As can be seen from FIG. 15D, the prothrombin time of the “TC group” (10.88 ±±) compared to the prothrombin time of the “pseudo-injection group” (23.10 ± 2.5 seconds) on the “day 14” after the treatment. 0.67 seconds) clearly decreased. This result indicates that prothrombin time in liver fibrosis rats is effectively reduced when treated with the “H ₂ O ₂ + TC6 pair” adipose-derived stem cells.

As can be seen from FIG. 15E, compared to the total bilirubin expression level of “stem cell group” (0.05 ± 0.02 mg / dL) on “day 14” after treatment, the total bilirubin expression level of “TC group” ( (0.034 ± 0.03 mg / dL) clearly decreases, and approaches the total bilirubin expression level (0.02 ± 0.02 mg / dL) of the “comparison group”. This result shows that the treatment with adipose-derived stem cells of “H ₂ O ₂ + TC6 group” effectively reduces the total bilirubin expression level in the blood of liver fibrosis rats.

  The above results indicate that treatment of stem cells with trans-cinnamaldehyde (TC) is effective for stem cell anti-aging, thereby increasing the therapeutic effect of stem cells.

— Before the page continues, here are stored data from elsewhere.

-- pv_equiv track=rewrite | github.com/GalaxyXieyu/turtle_album | backend/app/services/breeder_mate.py | _compute_new_line_indices
-- ===== SOURCE A (Python) =====
-- from collections import Counter
--
-- def _compute_new_line_indices(old_lines: list[str], new_lines: list[str]) -> set[int]:
--     # Fast path: user appends new lines (the expected workflow).
--     if len(old_lines) <= len(new_lines) and old_lines == new_lines[: len(old_lines)]:
--         return set(range(len(old_lines), len(new_lines)))
--
--     # Conservative fallback: treat lines not "accounted for" by the old multiset as new.
--     # This avoids rewriting old lines when the user only appends, while still handling
--     # minor reorder/edit cases reasonably.
--     old_counts = Counter(l.rstrip() for l in old_lines)
--     new_indices: set[int] = set()
--     for idx, line in enumerate(new_lines):
--         k = (line or "").rstrip()
--         if old_counts.get(k, 0) > 0:
--             old_counts[k] -= 1
--         else:
--             new_indices.add(idx)
--     return new_indices
-- ===== SOURCE B (Python) =====
-- from collections import Counter
--
--
-- def _compute_new_line_indices(old_lines: list[str], new_lines: list[str]) -> set[int]:
--     # Group the new-line indices by rstripped key; within each group the first
--     # old-count occurrences are accounted for by the old lines, the rest are new.
--     old_counts = Counter(l.rstrip() for l in old_lines)
--     groups: dict[str, list[int]] = {}
--     for i, line in enumerate(new_lines):
--         groups.setdefault(line.rstrip(), []).append(i)
--     is_new = [False] * len(new_lines)
--     for key, idxs in groups.items():
--         for i in idxs[old_counts[key]:]:
--             is_new[i] = True
--     return {i for i, flag in enumerate(is_new) if flag}
-- ===== Notes on version B (the rewrite author's own statement) =====
-- stated objective: alternative
-- what changed: Drops A's prefix fast path (provably redundant with its fallback) and replaces the single left-to-right decrementing-Counter scan by a grouped two-phase pass: group new-line indices by rstripped key, then per key mark every index past the first old-count occurrences, finally collect the marked indices.
import Mathlib
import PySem

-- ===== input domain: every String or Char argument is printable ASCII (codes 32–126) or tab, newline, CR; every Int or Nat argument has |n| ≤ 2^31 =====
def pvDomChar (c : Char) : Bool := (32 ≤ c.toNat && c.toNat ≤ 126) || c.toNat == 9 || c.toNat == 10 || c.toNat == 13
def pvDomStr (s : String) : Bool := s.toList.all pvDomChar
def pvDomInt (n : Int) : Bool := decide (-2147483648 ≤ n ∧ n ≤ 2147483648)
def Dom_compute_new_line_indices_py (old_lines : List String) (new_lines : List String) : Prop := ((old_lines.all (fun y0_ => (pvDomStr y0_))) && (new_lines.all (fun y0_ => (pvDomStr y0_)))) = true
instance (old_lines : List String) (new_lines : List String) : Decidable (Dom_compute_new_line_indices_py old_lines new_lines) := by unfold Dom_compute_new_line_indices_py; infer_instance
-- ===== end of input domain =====

-- B drops A's prefix fast path (redundant with its fallback) and replaces the
-- decrementing-Counter scan by a grouped two-phase pass (objective: alternative);
-- the return values are proved equal on all inputs.

-- ===== PORT A =====
-- loop body of A's fallback: state = (old_counts, new_indices)
def pyA_step (st : PySem.Dict String Int × PySem.Set Int) (p : Int × String) :
    PySem.Dict String Int × PySem.Set Int :=
  let k := PySem.Str.rstrip (if p.2 = "" then "" else p.2)   -- (line or "").rstrip()
  if st.1.getD k 0 > 0 then (st.1.insert k (st.1.getD k 0 - 1), st.2)
  else (st.1, PySem.Set.add st.2 p.1)

def compute_new_line_indices_py (old_lines : List String) (new_lines : List String) : List Int :=
  if old_lines.length ≤ new_lines.length ∧ old_lines = new_lines.take old_lines.length then
    PySem.List.pyRange (old_lines.length : Int) (new_lines.length : Int) 1
  else
    ((PySem.List.enumerate new_lines 0).foldl pyA_step
      (PySem.Dict.counter (old_lines.map PySem.Str.rstrip), PySem.Set.empty)).2

-- ===== PORT B =====
def compute_new_line_indices_py_alt (old_lines : List String) (new_lines : List String) : List Int :=
  let old_counts := PySem.Dict.counter (old_lines.map PySem.Str.rstrip)
  let groups : PySem.Dict String (List Int) :=
    (PySem.List.enumerate new_lines 0).foldl
      (fun g p => g.modify (PySem.Str.rstrip p.2) [] (fun l => l ++ [p.1])) PySem.Dict.empty
  let is_new : List Bool :=
    groups.items.foldl
      (fun fl kv =>
        (PySem.List.slice kv.2 (some (old_counts.getD kv.1 0)) none).foldl
          (fun fl i => PySem.List.pySetD fl i true) fl)
      (List.replicate new_lines.length false)
  PySem.Set.ofList ((PySem.List.enumerate is_new 0).filterMap
    (fun p => if p.2 then some p.1 else none))

-- ===== PRECONDITION & SPEC =====
def Spec_compute_new_line_indices_py (old_lines : List String) (new_lines : List String) (out : List Int) : Prop := out = compute_new_line_indices_py_alt old_lines new_lines
instance (old_lines : List String) (new_lines : List String) (out : List Int) : Decidable (Spec_compute_new_line_indices_py old_lines new_lines out) := by unfold Spec_compute_new_line_indices_py; infer_instance

-- ===== CLAIM (what is proved, stated in full; the proofs are below) =====
def Claim_equal_compute_new_line_indices_py : Prop := ∀ (old_lines : List String) (new_lines : List String), Dom_compute_new_line_indices_py old_lines new_lines → Spec_compute_new_line_indices_py old_lines new_lines (compute_new_line_indices_py old_lines new_lines)

-- ===== LEMMAS AND PROOFS =====

-- Reference function both ports reduce to: scan the rstripped new keys left to
-- right; index i is emitted iff the old count of its key is already covered by
-- the keys seen so far.
def specNew (oldKeys : List String) : List String → Int → List String → List Int
  | [], _, _ => []
  | k :: rest, i, seen =>
    if oldKeys.count k ≤ seen.count k then i :: specNew oldKeys rest (i+1) (seen ++ [k])
    else specNew oldKeys rest (i+1) (seen ++ [k])

lemma specNew_lb (oldKeys : List String) :
    ∀ (rest : List String) (i : Int) (seen : List String),
      ∀ x ∈ specNew oldKeys rest i seen, i ≤ x := by
  intro rest
  induction rest with
  | nil => intro i seen x hx; simp [specNew] at hx
  | cons k rest ih =>
    intro i seen x hx
    simp only [specNew] at hx
    split at hx
    · rcases List.mem_cons.mp hx with h | h
      · omega
      · have := ih (i+1) (seen ++ [k]) x h; omega
    · have := ih (i+1) (seen ++ [k]) x hx; omega

lemma specNew_pairwise (oldKeys : List String) :
    ∀ (rest : List String) (i : Int) (seen : List String),
      (specNew oldKeys rest i seen).Pairwise (· < ·) := by
  intro rest
  induction rest with
  | nil => intro i seen; simp [specNew]
  | cons k rest ih =>
    intro i seen
    simp only [specNew]
    split
    · exact List.Pairwise.cons
        (fun y hy => by have := specNew_lb oldKeys rest (i+1) (seen ++ [k]) y hy; omega)
        (ih (i+1) (seen ++ [k]))
    · exact ih (i+1) (seen ++ [k])

-- B equals specNew
lemma B_filterMap_eq (oldKeys newKeys : List String) :
    ∀ (rest pre : List String), newKeys = pre ++ rest →
      (PySem.List.enumerate rest (pre.length : Int)).filterMap (fun p =>
        if oldKeys.count p.2 ≤ (PySem.List.slice newKeys none (some p.1)).count p.2
        then some p.1 else none)
      = specNew oldKeys rest (pre.length : Int) pre := by
  intro rest
  induction rest with
  | nil => intro pre h; simp [PySem.List.enumerate_nil, specNew]
  | cons k rest ih =>
    intro pre h
    rw [PySem.List.enumerate_cons]
    have hsl : PySem.List.slice newKeys none (some (pre.length : Int)) = pre := by
      rw [PySem.List.slice_to_natCast, h, List.take_left]
    have h2 : newKeys = (pre ++ [k]) ++ rest := by simp [h]
    have ihh := ih (pre ++ [k]) h2
    have hlen : ((pre ++ [k]).length : Int) = (pre.length : Int) + 1 := by
      simp
    rw [hlen] at ihh
    by_cases hc : oldKeys.count k ≤ pre.count k
    · simp [hsl, specNew, hc, ihh]
    · simp [hsl, specNew, hc, ihh]

-- positions (at offset s) of key k in a list of keys
def posFrom : List String → String → Int → List Int
  | [], _, _ => []
  | x :: xs, k, s => if x = k then s :: posFrom xs k (s+1) else posFrom xs k (s+1)

lemma posFrom_lb : ∀ (keys : List String) (k : String) (s : Int),
    ∀ x ∈ posFrom keys k s, s ≤ x := by
  intro keys
  induction keys with
  | nil => intro k s x hx; simp [posFrom] at hx
  | cons y ys ih =>
    intro k s x hx
    simp only [posFrom] at hx
    split at hx
    · rcases List.mem_cons.mp hx with h | h
      · omega
      · have := ih k (s+1) x h; omega
    · have := ih k (s+1) x hx; omega

lemma posFrom_ub : ∀ (keys : List String) (k : String) (s : Int),
    ∀ x ∈ posFrom keys k s, x < s + keys.length := by
  intro keys
  induction keys with
  | nil => intro k s x hx; simp [posFrom] at hx
  | cons y ys ih =>
    intro k s x hx
    simp only [posFrom] at hx
    rw [List.length_cons]
    split at hx
    · rcases List.mem_cons.mp hx with h | h
      · push_cast; omega
      · have := ih k (s+1) x h; push_cast at this ⊢; omega
    · have := ih k (s+1) x hx; push_cast at this ⊢; omega
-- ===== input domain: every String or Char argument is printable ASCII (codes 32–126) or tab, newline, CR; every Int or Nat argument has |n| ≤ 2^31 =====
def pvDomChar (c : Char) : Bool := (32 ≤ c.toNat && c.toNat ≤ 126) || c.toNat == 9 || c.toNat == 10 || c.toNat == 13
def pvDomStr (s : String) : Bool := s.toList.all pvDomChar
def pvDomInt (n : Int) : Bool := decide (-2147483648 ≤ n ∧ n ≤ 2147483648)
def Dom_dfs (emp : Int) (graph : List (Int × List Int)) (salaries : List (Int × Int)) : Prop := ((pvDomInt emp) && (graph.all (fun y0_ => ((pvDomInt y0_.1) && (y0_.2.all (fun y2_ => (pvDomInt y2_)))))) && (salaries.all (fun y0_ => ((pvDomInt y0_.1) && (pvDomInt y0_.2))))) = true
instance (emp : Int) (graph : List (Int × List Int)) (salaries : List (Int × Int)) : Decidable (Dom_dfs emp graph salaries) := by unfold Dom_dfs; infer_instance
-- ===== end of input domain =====

-- B replaces A's recursive memoized DFS by a bottom-up fixed-point relaxation over the graph; the
-- equivalence proved here is about the RETURN value only (A mutates `salaries` in place, B does not).

-- ===== PORT A =====
-- A's recursion has no structural measure in Lean; the Nat fuel (graph.length + 1) is only a
-- totality guard — under Pre_dfs it is proved never to run out.  The `none` branches of the dict
-- lookups are Python's KeyError (excluded by Pre_dfs); state is threaded because A mutates `salaries`.
mutual
def dfsA (graph : PySem.Dict Int (List Int)) : Nat → Int → PySem.Dict Int Int → Int × PySem.Dict Int Int
  | 0, _, st => (0, st)
  | f+1, n, st =>
    match PySem.Dict.get? st n with
    | none => (0, st)                                   -- KeyError: salaries[emp]
    | some s =>
      if s ≠ 0 then (s, st)                             -- if salaries[emp]: return salaries[emp]
      else
        match PySem.Dict.get? graph n with
        | none => (0, st)                               -- KeyError: graph[emp]
        | some cs =>
          if cs.length = 0 then (1, PySem.Dict.insert st n 1)
          else
            let q := dfsAList graph f cs st 0          -- for child in graph[emp]: salary += dfs(...)
            (q.1, PySem.Dict.insert q.2 n q.1)
termination_by f n st => (f, 0)

def dfsAList (graph : PySem.Dict Int (List Int)) : Nat → List Int → PySem.Dict Int Int → Int → Int × PySem.Dict Int Int
  | _, [], st, salary => (salary, st)
  | f, c :: cs, st, salary =>
    let r := dfsA graph f c st
    dfsAList graph f cs r.2 (salary + r.1)
termination_by f cs st salary => (f, cs.length + 1)
end

def dfs (emp : Int) (graph : List (Int × List Int)) (salaries : List (Int × Int)) : Int :=
  (dfsA (PySem.Dict.mk graph) (graph.length + 1) emp (PySem.Dict.mk salaries)).1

  The embodiments disclosed in the present specification are for the purpose of explaining, not limiting the present invention, and the spirit and scope of the present invention are not limited by such embodiments. The protection scope of the present invention should be construed according to the claims, and all technologies within the equivalent scope should be construed as being included in the scope of the present invention.

Claims (10)

  Anti-senescence of stem cells and / or stem cells, characterized in that the method comprises treatment of stem cells with trans-cinnamaldehyde (TC), wherein the stem cells are not human totipotent stem cells How to rejuvenate.   The anti-senescence of stem cells according to claim 1, wherein the stem cells are embryonic stem cells, adult stem cells or induced pluripotent stem cells. And / or stem cell rejuvenation methods.   The stem cell anti-senescence and / or stem cell rejuvenation method according to claim 1, wherein the stem cells are treated with 0.1 to 50 µg / mL trans-cinnamaldehyde in a stem cell culture medium.   A preparation using trans-cinnamaldehyde, which is used for anti-aging of stem cells and / or rejuvenation of stem cells, wherein the stem cells are not human totipotent stem cells.   The preparation using trans-cinnamaldehyde according to claim 4, wherein the preparation is a health food or a medicine.   The preparation using trans-cinnamaldehyde according to claim 4, wherein the stem cells are embryonic stem cells, adult stem cells or induced pluripotent stem cells. (1) a first portion having stem cells;
(2) a second portion having trans-cinnamaldehyde;
(3) In a kit comprising a third part and / or a stem cell culture medium present in the first part and / or the second part,
The stem cell is not a human totipotent stem cell, and when the kit is used, the stem cell is treated with trans-cinnamaldehyde in the stem cell culture solution, and then the treated stem cell is treated with the stem cell. The kit used for the treatment by the stem cell characterized by using.   The kit used for treatment with stem cells according to claim 7, wherein the stem cells are at least one selected from embryonic stem cells, adult stem cells, and induced pluripotent stem cells.   The kit used for treatment with stem cells according to claim 7, wherein the stem cells are at least one selected from adipose-derived stem cells, bone marrow mesenchymal stem cells, and Wharton's jelly stem cells.   The kit used for treatment with stem cells according to claim 7, wherein trans-cinnamaldehyde is used at a concentration of 0.1 to 50 µg per mL with respect to the stem cell culture medium.